The conversations for 2016 planning are well underway, and it is an important time to step back and consider how the organization can be approached differently – from business profitability to growth and innovation.
Look to the future from two vantage points:
The first view is to look back over the past year and to evaluate what worked and what didn’t. Then, secondly, with a very broad look, create the business vision for three years forward. This is particularly important when considering where to invest in the upcoming year. Those are the investments that need to be made now in order for them to pay off three years down the road and allow the business to be where you want it to be at that juncture. Bring together and reconcile the two views of the rolling 3-year plan plus the current year’s performance. Always have a critical eye toward the competition so that you can spot the potential for disruption. And, of course, keep a pulse on your customers and their evolving needs so that you can continue to meet and exceed their expectations.

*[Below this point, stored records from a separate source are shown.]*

-- pv_equiv track=rewrite | github.com/parc-nsi/premiere-nsi-parc | chapitre7/correction/Images-Tableaux2d-Eleves-Partie1-Correction.py | drapeau_3bandes_verticales
-- ===== SOURCE A (Python) =====
-- def matrice_vide(ncol, nlig, mode):
--     """Retourne une matrice de pixels de n lignes et m colonnes
--     représentant une image noire dans le mode  d'image choisi"""
--     assert mode in ['1', 'L', 'RGB'], "mode doit appartenir à ['1', 'L', 'RGB']"
--     if mode in ['1', 'L']:
--         return [[0 for x in range(ncol)] for y in range(nlig)]
--     else:
--         return [[[0,0,0] for x in range(ncol)] for y in range(nlig)]
--
-- def drapeau_3bandes_verticales(nlig, ncol, couleur1, couleur2, couleur3):
--     """Retourne la matrice de pixels de l'image d'un drapeau
--     comportant trois bandes verticales de couleurs couleur1, couleur2, couleur3"""
--     #on crée une matrice vide de bonnes dimensions
--     pix = matrice_vide(ncol, nlig, 'RGB')
--     tiers_colonne = ncol // 3
--     deux_tiers_colonne = 2 * tiers_colonne
--     for x in range(ncol): #boucle sur les colonnes
--         for y in range(nlig): #boucle sur les lignes
--             if   x < tiers_colonne:
--                 pix[y][x] = couleur1
--             elif x < deux_tiers_colonne:
--                 pix[y][x] = couleur2
--             else:
--                 pix[y][x] = couleur3
--     return pix
-- ===== SOURCE B (Python) =====
-- def drapeau_3bandes_verticales(nlig, ncol, couleur1, couleur2, couleur3):
--     """Retourne la matrice de pixels de l'image d'un drapeau
--     comportant trois bandes verticales de couleurs couleur1, couleur2, couleur3"""
--     tiers = ncol // 3
--     # the band colour depends only on the column: compute one row, then tile it
--     rangee = [couleur1 if x < tiers else couleur2 if x < 2 * tiers else couleur3
--               for x in range(ncol)]
--     return [list(rangee) for y in range(nlig)]
-- ===== Notes on version B (the rewrite author's own statement) =====
-- stated objective: simpler
-- what changed: B computes the per-column colour row once and tiles it for every line, instead of pre-allocating a black RGB matrix and overwriting every cell in a column-by-row double loop.
import Mathlib
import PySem

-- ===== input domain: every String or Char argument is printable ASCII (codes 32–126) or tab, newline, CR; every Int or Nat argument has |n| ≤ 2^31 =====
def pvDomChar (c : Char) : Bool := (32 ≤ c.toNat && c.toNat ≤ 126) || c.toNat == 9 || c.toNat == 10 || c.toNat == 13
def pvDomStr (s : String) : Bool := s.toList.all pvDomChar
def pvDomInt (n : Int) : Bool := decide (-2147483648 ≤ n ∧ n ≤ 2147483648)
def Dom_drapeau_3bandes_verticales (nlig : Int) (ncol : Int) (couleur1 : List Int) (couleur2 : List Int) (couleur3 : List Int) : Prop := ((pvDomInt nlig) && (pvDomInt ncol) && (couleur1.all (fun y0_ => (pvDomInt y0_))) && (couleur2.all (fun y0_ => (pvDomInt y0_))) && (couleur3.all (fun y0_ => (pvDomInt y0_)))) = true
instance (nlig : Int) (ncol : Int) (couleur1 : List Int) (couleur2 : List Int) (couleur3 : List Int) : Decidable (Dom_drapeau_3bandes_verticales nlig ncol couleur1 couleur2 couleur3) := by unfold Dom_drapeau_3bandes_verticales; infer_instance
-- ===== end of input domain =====

-- B computes the per-column colour row once and tiles it for every line, instead of A's
-- pre-allocated black matrix overwritten cell by cell (objective: simpler).

-- ===== PORT A =====
def drapeau_3bandes_verticales (nlig : Int) (ncol : Int) (couleur1 : List Int) (couleur2 : List Int) (couleur3 : List Int) : List (List (List Int)) :=
  -- pix = matrice_vide(ncol, nlig, 'RGB')  (inlined helper, 'RGB' branch)
  let pix : List (List (List Int)) :=
    (PySem.List.pyRange 0 nlig).map (fun _ => (PySem.List.pyRange 0 ncol).map (fun _ => ([0, 0, 0] : List Int)))
  let tiers_colonne := PySem.Int.floordiv ncol 3
  let deux_tiers_colonne := 2 * tiers_colonne
  (PySem.List.pyRange 0 ncol).foldl (fun pix x =>
    (PySem.List.pyRange 0 nlig).foldl (fun pix y =>
      pix.modify y.toNat (fun row => row.set x.toNat
        (if x < tiers_colonne then couleur1
         else if x < deux_tiers_colonne then couleur2
         else couleur3))) pix) pix

-- ===== PORT B =====
def drapeau_3bandes_verticales_alt (nlig : Int) (ncol : Int) (couleur1 : List Int) (couleur2 : List Int) (couleur3 : List Int) : List (List (List Int)) :=
  let tiers := PySem.Int.floordiv ncol 3
  let rangee : List (List Int) :=
    (PySem.List.pyRange 0 ncol).map (fun x =>
      if x < tiers then couleur1 else if x < 2 * tiers then couleur2 else couleur3)
  (PySem.List.pyRange 0 nlig).map (fun _ => rangee)

-- ===== PRECONDITION & SPEC =====
def Spec_drapeau_3bandes_verticales (nlig : Int) (ncol : Int) (couleur1 : List Int) (couleur2 : List Int) (couleur3 : List Int) (out : List (List (List Int))) : Prop := out = drapeau_3bandes_verticales_alt nlig ncol couleur1 couleur2 couleur3
instance (nlig : Int) (ncol : Int) (couleur1 : List Int) (couleur2 : List Int) (couleur3 : List Int) (out : List (List (List Int))) : Decidable (Spec_drapeau_3bandes_verticales nlig ncol couleur1 couleur2 couleur3 out) := by unfold Spec_drapeau_3bandes_verticales; infer_instance

-- ===== CLAIM (what is proved, stated in full; the proofs are below) =====
def Claim_equal_drapeau_3bandes_verticales : Prop := ∀ (nlig : Int) (ncol : Int) (couleur1 : List Int) (couleur2 : List Int) (couleur3 : List Int), Dom_drapeau_3bandes_verticales nlig ncol couleur1 couleur2 couleur3 → Spec_drapeau_3bandes_verticales nlig ncol couleur1 couleur2 couleur3 (drapeau_3bandes_verticales nlig ncol couleur1 couleur2 couleur3)

-- ===== LEMMAS AND PROOFS =====

-- pyRange 0 b for an arbitrary Int bound, as a mapped Nat range (empty when b ≤ 0)
theorem pyRange_zero_toNat (b : Int) :
    PySem.List.pyRange 0 b = List.map (fun k : Nat => (k : Int)) (List.range b.toNat) := by
  by_cases h : 0 ≤ b
  · conv_lhs => rw [show b = (b.toNat : Int) by omega]
    exact PySem.List.pyRange_zero_natCast b.toNat
  · rw [show b.toNat = 0 by omega]
    simp [PySem.List.pyRange]
    omega

-- folding `modify` over a duplicate-free index list, seen through getElem?
theorem getElem?_foldl_modify {α : Type} (g : α → α) (l : List Nat) (hl : l.Nodup)
    (pix : List α) (j : Nat) :
    (l.foldl (fun p y => p.modify y g) pix)[j]? =
      if j ∈ l then g <$> pix[j]? else pix[j]? := by
  induction l generalizing pix with
  | nil => simp
  | cons y ys ih =>
    simp only [List.foldl_cons]
    rw [ih hl.of_cons]
    rcases eq_or_ne j y with rfl | hne
    · have hj : j ∉ ys := (List.nodup_cons.mp hl).1
      simp [hj]
    · simp [hne, Ne.symm hne]

-- folding `set` over a duplicate-free index list, seen through getElem?
theorem getElem?_foldl_set {α : Type} (v : Nat → α) (l : List Nat) (hl : l.Nodup)
    (r : List α) (i : Nat) :
    (l.foldl (fun r x => r.set x (v x)) r)[i]? =
      if i ∈ l ∧ i < r.length then some (v i) else r[i]? := by
  induction l generalizing r with
  | nil => simp
  | cons x xs ih =>
    simp only [List.foldl_cons]
    rw [ih hl.of_cons]
    rcases eq_or_ne i x with rfl | hne
    · have hi : i ∉ xs := (List.nodup_cons.mp hl).1
      by_cases hlen : i < r.length <;> simp [hi, hlen]
    · simp [hne, Ne.symm hne]

-- A's column-then-line double loop, seen through getElem? on the line index:
-- each line of the matrix receives the same fold of `set`s over the columns
theorem getElem?_outer {β : Type} (w : Nat → β) (n : Nat) (xs : List Nat)
    (pix : List (List β)) (j : Nat) :
    (xs.foldl (fun p x =>
        (List.range n).foldl (fun p y => p.modify y (fun row => row.set x (w x))) p) pix)[j]? =
      if j < n then (fun row => xs.foldl (fun r x => r.set x (w x)) row) <$> pix[j]?
      else pix[j]? := by
  induction xs generalizing pix with
  | nil =>
    simp only [List.foldl_nil]
    split <;> simp
  | cons x xs ih =>
    simp only [List.foldl_cons]
    rw [ih]
    rw [getElem?_foldl_modify _ _ (List.nodup_range) pix j]
    simp only [List.mem_range]
    by_cases hj : j < n
    · simp [hj, Option.map_map, Function.comp_def]
    · simp [hj]

-- ===== VERDICT (by name: the statement is the Claim_ definition above) =====
theorem drapeau_3bandes_verticales_spec : Claim_equal_drapeau_3bandes_verticales := by
  intro nlig ncol c1 c2 c3 _
  unfold Spec_drapeau_3bandes_verticales drapeau_3bandes_verticales drapeau_3bandes_verticales_alt
  simp only [pyRange_zero_toNat, List.foldl_map, List.map_map, Int.toNat_natCast,
    Function.comp_def]
  apply List.ext_getElem?
  intro j
  rw [getElem?_outer]
  simp only [List.getElem?_map]
  by_cases hj : j < nlig.toNat
  · rw [List.getElem?_range hj]
    simp only [hj, if_pos, Option.map_some]
    refine congrArg some ?_
    apply List.ext_getElem?
    intro i
    rw [getElem?_foldl_set _ _ (List.nodup_range)]
    simp only [List.mem_range, List.length_map, List.length_range]
    by_cases hi : i < ncol.toNat
    · simp [hi]
    · rw [if_neg (by simp [hi])]
      rw [List.getElem?_eq_none (by simp [Nat.le_of_not_lt hi]),
          List.getElem?_eq_none (by simp [Nat.le_of_not_lt hi])]
  · simp [hj]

Here are a few key considerations when approaching your go-forward vision, and your 2016 business planning.
Invest wisely: It goes without saying that investment is a critical part of planning, be it investment in human capital, technology, or new processes to name just a few. Choose your spots — invest new funds or harvest your existing investments wisely. It’s important to balance the two so that you don’t cause too much disruption in the organization and not try to do too many new initiatives at once.
Innovate: Let’s face it – change is hard, but innovation is critical. Innovation is often viewed as a technology play so make time to connect with others and listen for what the new technologies are and how businesses are leveraging them for success. There are plenty of examples of how a new technology brought into a business by someone with a fresh perspective found a new solution to solve an existing problem or created something new for the marketplace.

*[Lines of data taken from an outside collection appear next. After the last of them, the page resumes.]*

-- pv_equiv track=rewrite | github.com/idangab/AES | main.py | math_2
-- ===== SOURCE A (Python) =====
-- def math_2(file):  # handles multiplication by 2 (x)
--     zero_to_one = {"0": '1', '1': '0'}
--     bin_format = bin(file)
--     bin_add = bin(file)
--     bin_final = bin(int(bin_format, 2) + int(bin_add, 2))
--     has_8 = False
--     if len(bin_final) == 11:  # checking that the length is good to go
--         has_8 = True
--         bin_final = bin_final[0:2] + bin_final[3::]
--     if has_8:
--         bin_end = ''
--         for i in range(len(bin_final)):
--             if i == 5 or i == 6 or i == 8 or i == 9:
--                 bin_end += zero_to_one[bin_final[i]]  # switching the bit
--             else:
--                 bin_end += bin_final[i]
--     else:
--         bin_end = bin_final
--     return bin_end  # returns the result of multiplying by 2
-- ===== SOURCE B (Python) =====
-- def math_2(file):  # AES xtime: multiply the byte by 2 in GF(2^8), returned as a binary string
--     if 128 <= file <= 255:
--         return '0b' + format(((2 * file) & 0xFF) ^ 0x1B, '08b')
--     return bin(2 * file)
-- ===== Notes on version B (the rewrite author's own statement) =====
-- stated objective: simpler
-- what changed: Replaced A's string surgery (parse bin string back to int, slice out the top bit, flip four characters via a dict in a per-character loop) by integer bit operations: one XOR with 0x1B and direct '08b' formatting in the high-byte branch, plain bin(2*file) otherwise.
-- intended difference: On file in [-127,-64] A's length-11 branch mangles the negative binary string (it deletes the 'b' of the '-0b' prefix and flips bits of a sign-magnitude string), e.g. A(-64) = '-010011011'; B returns bin(2*file) = '-0b10000000', the correct doubling. — e.g. on math_2(-64): A returns "-010011011", B returns "-0b10000000"
import Mathlib
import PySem

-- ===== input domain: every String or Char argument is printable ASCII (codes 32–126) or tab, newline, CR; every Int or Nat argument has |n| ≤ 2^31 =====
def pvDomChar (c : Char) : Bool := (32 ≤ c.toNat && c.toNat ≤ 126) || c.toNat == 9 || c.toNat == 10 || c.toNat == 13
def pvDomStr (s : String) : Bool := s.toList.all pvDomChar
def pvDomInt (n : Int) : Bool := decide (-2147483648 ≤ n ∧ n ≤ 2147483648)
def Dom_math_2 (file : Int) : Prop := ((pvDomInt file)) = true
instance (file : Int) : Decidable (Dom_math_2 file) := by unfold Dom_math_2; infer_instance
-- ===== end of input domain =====

-- B replaces A's binary-string surgery (slice + per-character dict flipping) by one XOR with 0x1B
-- and direct 8-bit formatting; on file ∈ [-127,-64] A mangles the '-0b' prefix and B returns bin(2*file).


-- ===== PORT A =====
-- bin() builtin: binary digits of n, most significant first; the extra fuel argument (called
-- with fuel = n) only makes the n/2-recursion structural — it never changes the result.
def pvBitsF : Nat → Nat → List Char
  | 0, n => [if n = 1 then '1' else '0']
  | f + 1, n =>
    if n < 2 then [if n = 1 then '1' else '0']
    else pvBitsF f (n / 2) ++ [if n % 2 = 1 then '1' else '0']

-- bin(m): exact ('-' sign for negatives, then '0b', then the digits of |m|)
def pvBin (m : Int) : List Char :=
  if m < 0 then '-' :: '0' :: 'b' :: pvBitsF (-m).toNat (-m).toNat
  else '0' :: 'b' :: pvBitsF m.toNat m.toNat

def pvParseBits (l : List Char) : Int :=
  l.foldl (fun a c => 2 * a + (if c = '1' then 1 else 0)) 0

-- int(s, 2): exact on the strings A feeds it (outputs of bin(): optional '-', '0b', binary digits)
def pvParseBin (s : List Char) : Int :=
  if s.headD ' ' = '-' then -(pvParseBits (s.drop 3)) else pvParseBits (s.drop 2)

def math_2 (file : Int) : String :=
  let zero_to_one : PySem.Dict Char Char := PySem.Dict.ofList [('0', '1'), ('1', '0')]
  let bin_format := pvBin file
  let bin_add := pvBin file
  let bin_final := pvBin (pvParseBin bin_format + pvParseBin bin_add)
  let has_8 := false
  let (has_8, bin_final) :=
    if bin_final.length = 11 then
      (true, PySem.List.slice bin_final (some 0) (some 2) ++ PySem.List.slice bin_final (some 3) none)
    else (has_8, bin_final)
  let bin_end : List Char :=
    if has_8 then
      (PySem.List.pyRange 0 (bin_final.length : Int) 1).foldl
        (fun acc i =>
          if i = 5 ∨ i = 6 ∨ i = 8 ∨ i = 9 then
            -- zero_to_one[bin_final[i]]: on this branch bin_final[i] is always '0' or '1', so the
            -- KeyError default ' ' is unreachable
            acc ++ [zero_to_one.getD (PySem.List.pyGetD bin_final i ' ') ' ']
          else acc ++ [PySem.List.pyGetD bin_final i ' '])
        []
    else bin_final
  String.ofList bin_end

-- ===== PORT B =====
-- format(n, '08b'): 8 zero-padded binary digits, exact for 0 ≤ n < 256 (always the case in B)
def pvFormat8 (n : Int) : List Char :=
  (List.range 8).map (fun i => if n / 2 ^ (7 - i) % 2 = 1 then '1' else '0')

def math_2_alt (file : Int) : String :=
  if 128 ≤ file ∧ file ≤ 255 then
    String.ofList ('0' :: 'b' :: pvFormat8 (Int.xor (Int.land (2 * file) 255) 27))
  else String.ofList (pvBin (2 * file))

-- ===== PRECONDITION & SPEC =====
-- On file in [-127,-64] A's length-11 branch mangles the negative binary string (it deletes the
-- 'b' of the '-0b' prefix and flips bits of a sign-magnitude string), e.g. A(-64) = '-010011011';
-- B returns bin(2*file) = '-0b10000000', the correct doubling.
def D_math_2 (file : Int) : Prop := -127 ≤ file ∧ file ≤ -64
instance (file : Int) : Decidable (D_math_2 file) := by unfold D_math_2; infer_instance

def Spec_math_2 (file : Int) (out : String) : Prop := ¬ D_math_2 file → out = math_2_alt file
instance (file : Int) (out : String) : Decidable (Spec_math_2 file out) := by
  unfold Spec_math_2; infer_instance

def pvDiffWitness_math_2 : Int := (-64)
def pvDiffWitnessOut_math_2 : String × String := ("-010011011", "-0b10000000")

-- ===== CLAIM (what is proved, stated in full; the proofs are below) =====
def Claim_unchanged_math_2 : Prop := ∀ (file : Int), Dom_math_2 file → Spec_math_2 file (math_2 file)
def Claim_changed_math_2 : Prop := Dom_math_2 (pvDiffWitness_math_2) ∧ D_math_2 (pvDiffWitness_math_2) ∧ math_2 (pvDiffWitness_math_2) = pvDiffWitnessOut_math_2.1 ∧ math_2_alt (pvDiffWitness_math_2) = pvDiffWitnessOut_math_2.2 ∧ pvDiffWitnessOut_math_2.1 ≠ pvDiffWitnessOut_math_2.2
def Claim_exact_math_2 : Prop := ∀ (file : Int), Dom_math_2 file → D_math_2 file → math_2 file ≠ math_2_alt file

-- ===== LEMMAS AND PROOFS =====

theorem pvParseBits_append (l : List Char) (c : Char) :
    pvParseBits (l ++ [c]) = 2 * pvParseBits l + (if c = '1' then 1 else 0) := by
  simp [pvParseBits, List.foldl_append]

theorem pvParseBits_bitsF : ∀ (f n : Nat), n ≤ f → pvParseBits (pvBitsF f n) = (n : Int) := by
  intro f
  induction f with
  | zero =>
    intro n hn
    interval_cases n
    decide
  | succ f ih =>
    intro n hn
    by_cases h2 : n < 2
    · rw [pvBitsF, if_pos h2]
      interval_cases n <;> decide
    · rw [pvBitsF, if_neg h2, pvParseBits_append, ih (n / 2) (by omega)]
      have h := Nat.div_add_mod n 2
      rcases Nat.mod_two_eq_zero_or_one n with h1 | h1 <;> simp [h1] <;> omega

theorem pvParseBin_pvBin (m : Int) : pvParseBin (pvBin m) = m := by
  by_cases h : m < 0
  · have hb : pvBin m = '-' :: '0' :: 'b' :: pvBitsF (-m).toNat (-m).toNat := by
      rw [pvBin, if_pos h]
    rw [hb, pvParseBin]
    simp only [List.headD_cons, List.drop_succ_cons, List.drop_zero, reduceIte]
    rw [pvParseBits_bitsF _ _ le_rfl]
    omega
  · have hb : pvBin m = '0' :: 'b' :: pvBitsF m.toNat m.toNat := by
      rw [pvBin, if_neg h]
    rw [hb, pvParseBin, if_neg (by simp)]
    simp only [List.drop_succ_cons, List.drop_zero]
    rw [pvParseBits_bitsF _ _ le_rfl]
    omega

theorem pvBitsF_length_pos : ∀ (f n : Nat), 1 ≤ (pvBitsF f n).length := by
  intro f n
  cases f with
  | zero => simp [pvBitsF]
  | succ f =>
    rw [pvBitsF]
    split <;> simp

theorem pvBitsF_length_bounds : ∀ (f n : Nat), n ≤ f → 1 ≤ n →
    2 ^ ((pvBitsF f n).length - 1) ≤ n ∧ n < 2 ^ (pvBitsF f n).length := by
  intro f
  induction f with
  | zero => intro n h1 h2; omega
  | succ f ih =>
    intro n hn h1
    by_cases h2 : n < 2
    · have hn1 : n = 1 := by omega
      subst hn1
      rw [pvBitsF, if_pos (by omega)]
      simp
    · have hrec := ih (n / 2) (by omega) (by omega)
      have hpos := pvBitsF_length_pos f (n / 2)
      obtain ⟨K, hK⟩ : ∃ K, (pvBitsF f (n / 2)).length = K + 1 :=
        ⟨_, (Nat.succ_pred_eq_of_pos hpos).symm⟩
      have hrec' : 2 ^ K ≤ n / 2 ∧ n / 2 < 2 ^ (K + 1) := by
        rw [hK] at hrec; simpa using hrec
      have hlen : (pvBitsF (f + 1) n).length = K + 2 := by
        rw [pvBitsF, if_neg h2]; simp [hK]
      rw [hlen]
      have p1 : 2 ^ (K + 2 - 1) = 2 * 2 ^ K := by
        rw [show K + 2 - 1 = K + 1 from rfl, pow_succ]; ring
      have p2 : (2 : Nat) ^ (K + 2) = 2 * (2 * 2 ^ K) := by
        rw [pow_succ, pow_succ]; ring
      omega

theorem pvBitsF_length_small (n : Nat) (h : n ≤ 1) : (pvBitsF n n).length = 1 := by
  interval_cases n <;> decide

theorem pvBin_length_eq_11_iff (m : Int) :
    (pvBin m).length = 11 ↔ (256 ≤ m ∧ m ≤ 511) ∨ (-255 ≤ m ∧ m ≤ -128) := by
  unfold pvBin
  by_cases h : m < 0
  · rw [if_pos h]
    simp only [List.length_cons]
    set n := (-m).toNat with hn
    have hm : m = -(n : Int) := by omega
    constructor
    · intro hlen
      have h8 : (pvBitsF n n).length = 8 := by omega
      by_cases h1 : 1 ≤ n
      · have := pvBitsF_length_bounds n n le_rfl h1
        rw [h8] at this
        norm_num at this
        omega
      · have := pvBitsF_length_small n (by omega)
        omega
    · intro hr
      have h1 : 128 ≤ n ∧ n ≤ 255 := by omega
      have hb := pvBitsF_length_bounds n n le_rfl (by omega)
      set L := (pvBitsF n n).length with hL
      have hpos := pvBitsF_length_pos n n
      -- pin L = 8 from 2^(L-1) ≤ n < 2^L and 128 ≤ n ≤ 255
      have hLle : L ≤ 8 := by
        by_contra hc
        have : 2 ^ 8 ≤ 2 ^ (L - 1) := Nat.pow_le_pow_right (by norm_num) (by omega)
        norm_num at this
        omega
      have hLge : 8 ≤ L := by
        by_contra hc
        have : 2 ^ L ≤ 2 ^ 7 := Nat.pow_le_pow_right (by norm_num) (by omega)
        norm_num at this
        omega
      omega
  · rw [if_neg h]
    simp only [List.length_cons]
    set n := m.toNat with hn
    have hm : m = (n : Int) := by omega
    constructor
    · intro hlen
      have h9 : (pvBitsF n n).length = 9 := by omega
      by_cases h1 : 1 ≤ n
      · have := pvBitsF_length_bounds n n le_rfl h1
        rw [h9] at this
        norm_num at this
        omega
      · have := pvBitsF_length_small n (by omega)
        omega
    · intro hr
      have h1 : 256 ≤ n ∧ n ≤ 511 := by omega
      have hb := pvBitsF_length_bounds n n le_rfl (by omega)
      set L := (pvBitsF n n).length with hL
      have hpos := pvBitsF_length_pos n n
      have hLle : L ≤ 9 := by
        by_contra hc
        have : 2 ^ 9 ≤ 2 ^ (L - 1) := Nat.pow_le_pow_right (by norm_num) (by omega)
        norm_num at this
        omega
      have hLge : 9 ≤ L := by
        by_contra hc
        have : 2 ^ L ≤ 2 ^ 8 := Nat.pow_le_pow_right (by norm_num) (by omega)
        norm_num at this
        omega
      omega

theorem math_2_of_len_ne_11 (file : Int) (h : (pvBin (2 * file)).length ≠ 11) :
    math_2 file = String.ofList (pvBin (2 * file)) := by
  unfold math_2
  simp only [pvParseBin_pvBin]
  rw [show file + file = 2 * file by ring, if_neg h]
  simp

-- ===== VERDICT (by name: the statement is the Claim_ definition above) =====
theorem math_2_spec : Claim_unchanged_math_2 := by
  intro file _ hnD
  by_cases hr : 128 ≤ file ∧ file ≤ 255
  · obtain ⟨h1, h2⟩ := hr
    interval_cases file <;> decide
  · have hlen : (pvBin (2 * file)).length ≠ 11 := by
      rw [Ne, pvBin_length_eq_11_iff]
      unfold D_math_2 at hnD
      omega
    rw [math_2_of_len_ne_11 file hlen]
    unfold math_2_alt
    rw [if_neg hr]

theorem math_2_changed : Claim_changed_math_2 := by unfold Claim_changed_math_2; decide

theorem math_2_tight : Claim_exact_math_2 := by
  intro file _ hD
  obtain ⟨h1, h2⟩ := hD
  interval_cases file <;> decide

Leverage holistically: As you plan for new technology, think about how best to embed it and make it part of the company’s DNA. Spread the technology throughout the organization. Have your leaders ask for key business outputs leveraging the new technology so that everyone gets comfortable quickly. Don’t silo your opportunity, but rather embrace it and leverage it holistically across the business.

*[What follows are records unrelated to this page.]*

lemma fsum_corner_rect (R C : Nat) (skill : List (List Int)) (hsk : ∀ s ∈ skill, OkS s R C)
    (i j : Nat) (hi : i < R) (hj : j < C) :
    ∑ t ∈ Finset.range (i+1), ∑ u ∈ Finset.range (j+1), fsum cornerv skill t u
      = fsum rectv skill i j := by
  induction skill with
  | nil => simp [fsum_nil]
  | cons s rest ih =>
    simp only [fsum_cons, Finset.sum_add_distrib]
    rw [ih (fun s hs => hsk s (by simp [hs])), corner_rect R C s (hsk s (by simp)) i j hi hj]

-- ===== A's value =====
lemma A_val (board skill : List (List Int))
    (hS : Shp board board.length (board.headD []).length)
    (hsk : ∀ s ∈ skill, OkS s board.length (board.headD []).length) :
    solution board skill
      = ∑ i ∈ Finset.range board.length, ∑ j ∈ Finset.range (board.headD []).length,
          (if 0 < g2 board i j + fsum rectv skill i j then 1 else 0) := by
  have h00 : PySem.List.pyGetD board 0 [] = board.headD [] := by
    rw [PySem.List.pyGetD_zero]; cases board <;> rfl
  simp only [solution, h00]
  set R := board.length with hR
  set C := (board.headD []).length with hC
  set ps0 := List.replicate (R + 1) (List.replicate (C + 1) (0:Int)) with hps0
  set ps1 := skill.foldl pvSkillPassA ps0 with hps1
  obtain ⟨hS1, hg1⟩ := foldA R C skill hsk ps0 (Shp_rep R C)
  rw [← hps1] at hS1 hg1
  have e1 : ((ps1.length : Int)) - 1 = (R:Int) := by rw [hS1.1]; push_cast; ring
  rw [e1]
  set ps2 := (PySem.List.pyRange 0 (R:Int) 1).foldl (fun ps i =>
      (PySem.List.pyRange 0 (((PySem.List.pyGetD ps 0 []).length : Int) - 1) 1).foldl (pvRowIn i) ps) ps1 with hps2
  obtain ⟨hS2, hg2⟩ := passRow R C R le_rfl ps1 hS1
  rw [← hps2] at hS2 hg2
  have e2 : ((PySem.List.pyGetD ps2 0 []).length : Int) - 1 = (C:Int) := by
    rw [PySem.List.pyGetD_zero, hS2.2 0 (by omega)]; push_cast; ring
  rw [e2]
  set ps3 := (PySem.List.pyRange 0 (C:Int) 1).foldl (fun ps j =>
      (PySem.List.pyRange 0 ((ps.length : Int) - 1) 1).foldl (pvColIn j) ps) ps2 with hps3
  obtain ⟨hS3, hg3⟩ := passCol R C C le_rfl ps2 hS2
  rw [← hps3] at hS3 hg3
  obtain ⟨-, -, hcnt⟩ := outerCnt R C ps3 R le_rfl board 0 hS
  rw [hcnt, zero_add]
  refine Finset.sum_congr rfl (fun i hi => Finset.sum_congr rfl (fun j hj => ?_))
  rw [Finset.mem_range] at hi hj
  have key : g2 ps3 i j = fsum rectv skill i j := by
    rw [hg3 i j (by omega), if_pos hj]
    have step1 : ∀ t ∈ Finset.range (i+1),
        g2 ps2 t j = ∑ u ∈ Finset.range (j+1), fsum cornerv skill t u := by
      intro t ht
      rw [Finset.mem_range] at ht
      rw [hg2 t j (by omega), if_pos (by omega : t < R)]
      refine Finset.sum_congr rfl (fun u hu => ?_)
      rw [hg1 t u, g2_rep, zero_add]
    rw [Finset.sum_congr rfl step1]
    exact fsum_corner_rect R C skill hsk i j hi hj
  rw [key]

Digitally transform: Digital disruption is one of the most powerful forces in today’s business. Every business leader should be evaluating transformative digital opportunities to better serve external customers or to drive a better cost model. Consider your end customer and ask yourself if there are ways to innovate and leverage a digital solution to deliver a better customer experience. Or, look at your internal business functions and evaluate opportunities to leverage technology to drive increased productivity or transform operating costs within the business.
Be open to see the hard stuff: As business leaders evaluate their business performance and look to the future, they always need to be open to seeing the new realities and be willing to drive necessary change.
Sometimes the direction for change is not clear. Past success does not necessarily create the right recipe for the future. Good business leaders shine by being open to the signals sent in the marketplace, from their competition, and from their customers, and then setting new direction based on those signals.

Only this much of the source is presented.